A Control Volume Material Balance Approach and Its Applications to Real-Time Flow Diagnostics

Abstract

Abstract In this paper, we propose a Control Volume Material Balance (CVMB) approach for proxy reservoir simulation and apply it to real-time flow diagnostics. Instead of utilizing a comprehensive reservoir simulator, it estimates the saturations distributions by mapping the mass difference between injected and produced fluids recorded at wells into 3D grid blocks. On this basis, we perform real-time flow diagnostics to evaluate the dynamic heterogeneity of the instantaneous displacement flow field which can be used for making effective and opportune decisions to improve oil recovery. CVMB solves the pressure and flow fields implicitly, and the transport equations explicitly. It incorporates 3D heterogenous rock properties. The fundamental idea of the CVMB method is to divide the 3D flow field into a series of 1D well-pair Control Volumes (CVs). A well-pair Control Volume is composed of grid blocks in the intersection of the sweep and drainage regions of the injector and producer. The fluid flow in and out of the 1D CV can only occur at the wells, and the in-situ fluid volumes are determined by the well flow rates and the well allocation factors.

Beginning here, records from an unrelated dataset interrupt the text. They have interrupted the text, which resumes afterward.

lemma pv_inv_step (ds : List Nat) (j : Nat) (p : List Nat × List Nat)
    (hinv : pvInv ds j p) (hj : j < ds.length) :
    pvInv ds (j+1) (let q := popLoopB ds j p.1 p.2; (q.1, j :: q.2)) := by
  obtain ⟨hlen, hlt, hpidx, hpdep, hmem, hclosed, hstackn, hrest⟩ := hinv
  have spec := pv_popLoop_spec ds j p.2 p.1 hpidx
  obtain ⟨hq2, hq1len, hunch, hset⟩ := spec
  set pred := fun k => decide (ds.getD j 0 ≤ ds.getD k 0) with hpred
  set tw := p.2.takeWhile pred with htw
  set dw := p.2.dropWhile pred with hdw
  have hsplit : tw ++ dw = p.2 := List.takeWhile_append_dropWhile
  have htwsub : ∀ k ∈ tw, k ∈ p.2 := fun k hk => (List.takeWhile_sublist _).subset hk
  have hdwsub : ∀ k ∈ dw, k ∈ p.2 := fun k hk => (List.dropWhile_sublist _).subset hk
  have hnodup : p.2.Nodup := hpidx.imp (fun h => ne_of_gt h)
  have hdisj : ∀ k ∈ dw, k ∉ tw := by
    have : (tw ++ dw).Nodup := by rw [hsplit]; exact hnodup
    intro k hkdw hktw
    exact (List.disjoint_of_nodup_append this) hktw hkdw
  have hdwlt : ∀ k ∈ dw, ds.getD k 0 < ds.getD j 0 := pv_mem_dropWhile_lt ds j p.2 hpdep
  have htwge : ∀ k ∈ tw, ds.getD j 0 ≤ ds.getD k 0 := by
    intro k hk
    have := List.mem_takeWhile_imp hk
    simpa [hpred] using this
  have hjtw : j ∉ tw := fun hm => absurd (hlt j (htwsub j hm)) (lt_irrefl j)
  have hmemsplit : ∀ k ∈ p.2, k ∈ tw ∨ k ∈ dw := by
    intro k hk
    rw [← hsplit] at hk
    exact List.mem_append.mp hk
  show pvInv ds (j+1) ((popLoopB ds j p.1 p.2).1, j :: (popLoopB ds j p.1 p.2).2)
  refine ⟨?_, ?_, ?_, ?_, ?_, ?_, ?_, ?_⟩
  · rw [hq1len]; exact hlen
  · intro k hk
    rcases List.mem_cons.mp hk with rfl | hk'
    · omega
    · rw [hq2] at hk'
      exact Nat.lt_succ_of_lt (hlt k (hdwsub k hk'))
  · rw [hq2]
    exact List.pairwise_cons.mpr ⟨fun b hb => hlt b (hdwsub b hb),
      hpidx.sublist (List.dropWhile_sublist _)⟩
  · rw [hq2]
    exact List.pairwise_cons.mpr ⟨fun b hb => hdwlt b hb,
      hpdep.sublist (List.dropWhile_sublist _)⟩
  · intro k hk
    rw [hq2]
    constructor
    · intro hkmem
      rcases List.mem_cons.mp hkmem with rfl | hk'
      · intro l h1 h2; omega
      · have hkj : k < j := hlt k (hdwsub k hk')
        have hO : pvOpen ds k j := (hmem k hkj).mp (hdwsub k hk')
        intro l h1 h2
        rcases Nat.lt_or_ge l j with hl | hl
        · exact hO l h1 hl
        · have : l = j := by omega
          subst this
          exact hdwlt k hk'
    · intro hO
      rcases Nat.lt_or_ge k j with hkj | hkj
      · have hkS : k ∈ p.2 := (hmem k hkj).mpr (fun l h1 h2 => hO l h1 (by omega))
        rcases hmemsplit k hkS with hktw | hkdw
        · exfalso
          have := hO j hkj (by omega)
          have := htwge k hktw
          omega
        · exact List.mem_cons_of_mem _ hkdw
      · have : k = j := by omega
        subst this
        exact List.mem_cons_self
  · intro k hk hnm
    rw [hq2] at hnm
    have hkj : k ≠ j := fun he => hnm (he ▸ List.mem_cons_self)
    have hklt : k < j := by omega
    by_cases hkS : k ∈ p.2
    · rcases hmemsplit k hkS with hktw | hkdw
      · refine ⟨j, hklt, by omega, (hmem k hklt).mp hkS, htwge k hktw, ?_⟩
        exact hset k hktw (by rw [hlen]; omega)
      · exact absurd (List.mem_cons_of_mem _ hkdw) hnm
    · obtain ⟨m, h1, h2, h3, h4, h5⟩ := hclosed k hklt hkS
      refine ⟨m, h1, by omega, h3, h4, ?_⟩
      rw [hunch k (fun hm => hkS (htwsub k hm))]
      exact h5
  · intro k hk
    rcases List.mem_cons.mp hk with rfl | hk'
    · rw [hunch k hjtw]
      exact hrest k (le_refl _) hj
    · rw [hq2] at hk'
      rw [hunch k (hdisj k hk')]
      exact hstackn k (hdwsub k hk')
  · intro k hk1 hk2
    have hktw : k ∉ tw := fun hm => absurd (hlt k (htwsub k hm)) (by omega)
    rw [hunch k hktw]
    exact hrest k (by omega) hk2
-- pv_equiv track=rewrite | github.com/SebastianAlmer/DATEV-pdf-to-csv | pdf-to-csv_DATEV_Entwicklungsuebersicht.py | compress_blank_rows
-- ===== SOURCE A (Python) =====
-- def compress_blank_rows(rows):
--     cleaned = []
--     prev_blank = False
--     for label, values in rows:
--         is_blank = not label and (not values or all(v == "" for v in values))
--         if is_blank and prev_blank:
--             continue
--         cleaned.append((label, values))
--         prev_blank = is_blank
--     return cleaned
-- ===== SOURCE B (Python) =====
-- def compress_blank_rows(rows):
--     rows = list(rows)
--
--     def blank(row):
--         label, values = row
--         return not label and (not values or all(v == "" for v in values))
--
--     out = []
--     i = 0
--     n = len(rows)
--     while i < n:
--         k = blank(rows[i])
--         j = i + 1
--         while j < n and blank(rows[j]) == k:
--             j += 1
--         if k:
--             label, values = rows[i]
--             out.append((label, values))
--         else:
--             for label, values in rows[i:j]:
--                 out.append((label, values))
--         i = j
--     return out
-- ===== Notes on version B (the rewrite author's own statement) =====
-- stated objective: alternative
-- what changed: Replaces the stateful prev_blank scan with run-grouping: an outer index loop splits rows into maximal runs of equal blankness, emits only the first row of a blank run and every row of a non-blank run.
import Mathlib
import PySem

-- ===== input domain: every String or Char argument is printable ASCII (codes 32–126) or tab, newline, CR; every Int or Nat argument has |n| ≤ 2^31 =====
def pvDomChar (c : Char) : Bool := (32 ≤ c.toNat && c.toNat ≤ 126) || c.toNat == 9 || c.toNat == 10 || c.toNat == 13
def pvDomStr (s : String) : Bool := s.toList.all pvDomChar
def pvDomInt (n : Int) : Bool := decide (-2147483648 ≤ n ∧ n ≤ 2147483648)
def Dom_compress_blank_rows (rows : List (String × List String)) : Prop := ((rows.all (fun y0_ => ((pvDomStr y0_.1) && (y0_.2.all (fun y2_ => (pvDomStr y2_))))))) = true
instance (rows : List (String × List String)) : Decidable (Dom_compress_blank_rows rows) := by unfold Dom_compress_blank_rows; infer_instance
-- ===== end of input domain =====

-- B replaces A's stateful prev_blank scan by run-grouping (split rows into maximal
-- runs of equal blankness; keep one row of a blank run, all of a non-blank run);
-- return values proved equal on all inputs.

-- ===== PORT A =====
-- A: one pass with accumulator (cleaned, prev_blank)
def compress_blank_rows (rows : List (String × List String)) : List (String × List String) :=
  (rows.foldl
    (fun (st : List (String × List String) × Bool) r =>
      let is_blank := r.1 == "" && (r.2.isEmpty || r.2.all (fun v => v == ""))
      if is_blank && st.2 then st
      else (st.1 ++ [r], is_blank))
    ([], false)).1

-- ===== PORT B =====
-- helper `blank` of Source B
def pvBlankRow (r : String × List String) : Bool :=
  r.1 == "" && (r.2.isEmpty || r.2.all (fun v => v == ""))

-- B: the outer while splits off the maximal run of rows sharing the head's
-- blankness (the inner `while j < n and blank(rows[j]) == k` = takeWhile/dropWhile
-- on the remainder), emits [rows[i]] for a blank run and the whole slice rows[i:j]
-- for a non-blank run, then continues at j.
def compress_blank_rows_alt (rows : List (String × List String)) : List (String × List String) :=
  match rows with
  | [] => []
  | r :: t =>
    let k := pvBlankRow r
    (if k then [r] else r :: t.takeWhile (fun x => pvBlankRow x == k)) ++
      compress_blank_rows_alt (t.dropWhile (fun x => pvBlankRow x == k))
termination_by rows.length
decreasing_by
  simp only [List.length_cons]
  exact Nat.lt_succ_of_le (List.length_dropWhile_le _ _)

-- ===== PRECONDITION & SPEC =====
def Spec_compress_blank_rows (rows : List (String × List String)) (out : List (String × List String)) : Prop := out = compress_blank_rows_alt rows
instance (rows : List (String × List String)) (out : List (String × List String)) : Decidable (Spec_compress_blank_rows rows out) := by unfold Spec_compress_blank_rows; infer_instance

-- ===== CLAIM (what is proved, stated in full; the proofs are below) =====
def Claim_equal_compress_blank_rows : Prop := ∀ (rows : List (String × List String)), Dom_compress_blank_rows rows → Spec_compress_blank_rows rows (compress_blank_rows rows)

-- ===== LEMMAS AND PROOFS =====

-- canonical form both sides are reduced to: pvG b l, where b = "previous kept-state row was blank"
def pvG (b : Bool) : List (String × List String) → List (String × List String)
  | [] => []
  | r :: t => (if pvBlankRow r && b then [] else [r]) ++ pvG (pvBlankRow r) t

lemma foldl_eq_g (l : List (String × List String))
    (acc : List (String × List String)) (b : Bool) :
    (l.foldl
      (fun (st : List (String × List String) × Bool) r =>
        let is_blank := r.1 == "" && (r.2.isEmpty || r.2.all (fun v => v == ""))
        if is_blank && st.2 then st
        else (st.1 ++ [r], is_blank))
      (acc, b)).1 = acc ++ pvG b l := by
  induction l generalizing acc b with
  | nil => simp [pvG]
  | cons r t ih =>
    rw [List.foldl_cons]
    show (List.foldl _
      (if pvBlankRow r && b then (acc, b) else (acc ++ [r], pvBlankRow r)) t).1 = _
    by_cases h : (pvBlankRow r && b) = true
    · rw [Bool.and_eq_true] at h
      obtain ⟨h1, h2⟩ := h
      rw [if_pos (by rw [h1, h2]; rfl), ih, pvG, h1, h2]
      simp
    · rw [if_neg h, ih, pvG, if_neg h]
      simp

-- pvG ignores the incoming flag when the list is empty or starts non-blank
lemma g_flag_irrel (l : List (String × List String)) (b b' : Bool)
    (h : ∀ r t, l = r :: t → pvBlankRow r = false) : pvG b l = pvG b' l := by
  cases l with
  | nil => rfl
  | cons r t => simp [pvG, h r t rfl]

-- a run of blank rows collapses to its head (or nothing if preceded by blank)
lemma g_blank_run (rs : List (String × List String)) (rest : List (String × List String)) (b : Bool)
    (h : ∀ x ∈ rs, pvBlankRow x = true) :
    pvG b (rs ++ rest) = (if b then [] else rs.take 1) ++
      pvG (if rs = [] then b else true) rest := by
  induction rs generalizing b with
  | nil => simp
  | cons r rs' ih =>
    rw [List.cons_append, pvG, h r (by simp),
      ih true (fun x hx => h x (List.mem_cons_of_mem _ hx))]
    cases b <;> cases rs' <;> simp

-- a run of non-blank rows is kept wholesale
lemma g_nonblank_run (rs : List (String × List String)) (rest : List (String × List String)) (b : Bool)
    (h : ∀ x ∈ rs, pvBlankRow x = false) :
    pvG b (rs ++ rest) = rs ++ pvG (if rs = [] then b else false) rest := by
  induction rs generalizing b with
  | nil => simp
  | cons r rs' ih =>
    have hr : pvBlankRow r = false := h r (by simp)
    simp only [List.cons_append, pvG, hr]
    rw [ih false (fun x hx => h x (by simp [hx]))]
    cases rs' <;> simp

lemma alt_eq_g (rows : List (String × List String)) :
    compress_blank_rows_alt rows = pvG false rows := by
  induction hn : rows.length using Nat.strong_induction_on generalizing rows with
  | _ n ih =>
  cases rows with
  | nil => simp [compress_blank_rows_alt, pvG]
  | cons r t =>
    subst hn
    set k := pvBlankRow r with hk
    set run := t.takeWhile (fun x => pvBlankRow x == k) with hrun
    set rest := t.dropWhile (fun x => pvBlankRow x == k) with hrest
    have hsplit : t = run ++ rest := (List.takeWhile_append_dropWhile).symm
    have hrunmem : ∀ x ∈ run, pvBlankRow x = k := by
      intro x hx
      have := List.mem_takeWhile_imp (hrun ▸ hx)
      simpa using this
    have hresthead : ∀ a l, rest = a :: l → pvBlankRow a ≠ k := by
      intro a l hal
      have := List.head?_dropWhile_not (fun x => pvBlankRow x == k) t
      rw [← hrest, hal] at this
      simpa using this
    have hrest_lt : rest.length < (r :: t).length := by
      simp only [List.length_cons]
      exact Nat.lt_succ_of_le (List.length_dropWhile_le _ _)
    have ihrest := ih rest.length hrest_lt rest rfl
    rw [compress_blank_rows_alt]
    simp only [← hk, ← hrun, ← hrest]
    rw [ihrest]
    cases hkv : k with
    | true =>
      -- head is blank: A keeps [r] (prev flag false) and drops the rest of the run
      have : pvG false (r :: t) = [r] ++ pvG true rest := by
        rw [hsplit]
        show pvG false (r :: (run ++ rest)) = _
        rw [show r :: (run ++ rest) = (r :: run) ++ rest by simp]
        rw [g_blank_run (r :: run) rest false
          (by intro x hx; rcases List.mem_cons.1 hx with h | h
              · subst h; rw [← hk, hkv]
              · rw [hrunmem x h, hkv])]
        simp
      rw [this]
      have hreq : pvG true rest = pvG false rest := by
        apply g_flag_irrel
        intro a l hal
        simpa [hkv] using hresthead a l hal
      simp [hreq]
    | false =>
      -- head is non-blank: the whole run is kept
      have : pvG false (r :: t) = (r :: run) ++ pvG false rest := by
        rw [hsplit]
        show pvG false (r :: (run ++ rest)) = _
        rw [show r :: (run ++ rest) = (r :: run) ++ rest by simp]
        rw [g_nonblank_run (r :: run) rest false
          (by intro x hx; rcases List.mem_cons.1 hx with h | h
              · subst h; rw [← hk, hkv]
              · rw [hrunmem x h, hkv])]
        simp
      rw [this]
      simp

-- ===== VERDICT (by name: the statement is the Claim_ definition above) =====
theorem compress_blank_rows_spec : Claim_equal_compress_blank_rows := by
  intro rows _
  unfold Spec_compress_blank_rows compress_blank_rows
  rw [foldl_eq_g, alt_eq_g]
  simp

In each CV, we assume the displacement in the grid blocks is piston-like and follows the 1D order of ascending forward time-of-flight. The fluid saturation distributions are determined by defining the cut-off time-of-flight for the displacement front. We show how the CVMB method improves the pattern-based mass balance approaches in the following aspects: 1) enables real-time flow diagnostics in terms of the hydrocarbon dynamic Lorenz coefficient without a comprehensive reservoir simulator; 2) enhances the simplicity and extensibility of the pattern-based mass balance approach without mapping between grid blocks and streamlines; 3) reduces the smearing effects in conventional mass balance approach by defining 1D CVs using forward time-of-flight. The proposed CVMB method utilizes the historical well flow rates as the input to estimate the swept regions and its average saturation with remarkable efficiency and sufficient accuracy for real-time flow diagnostics.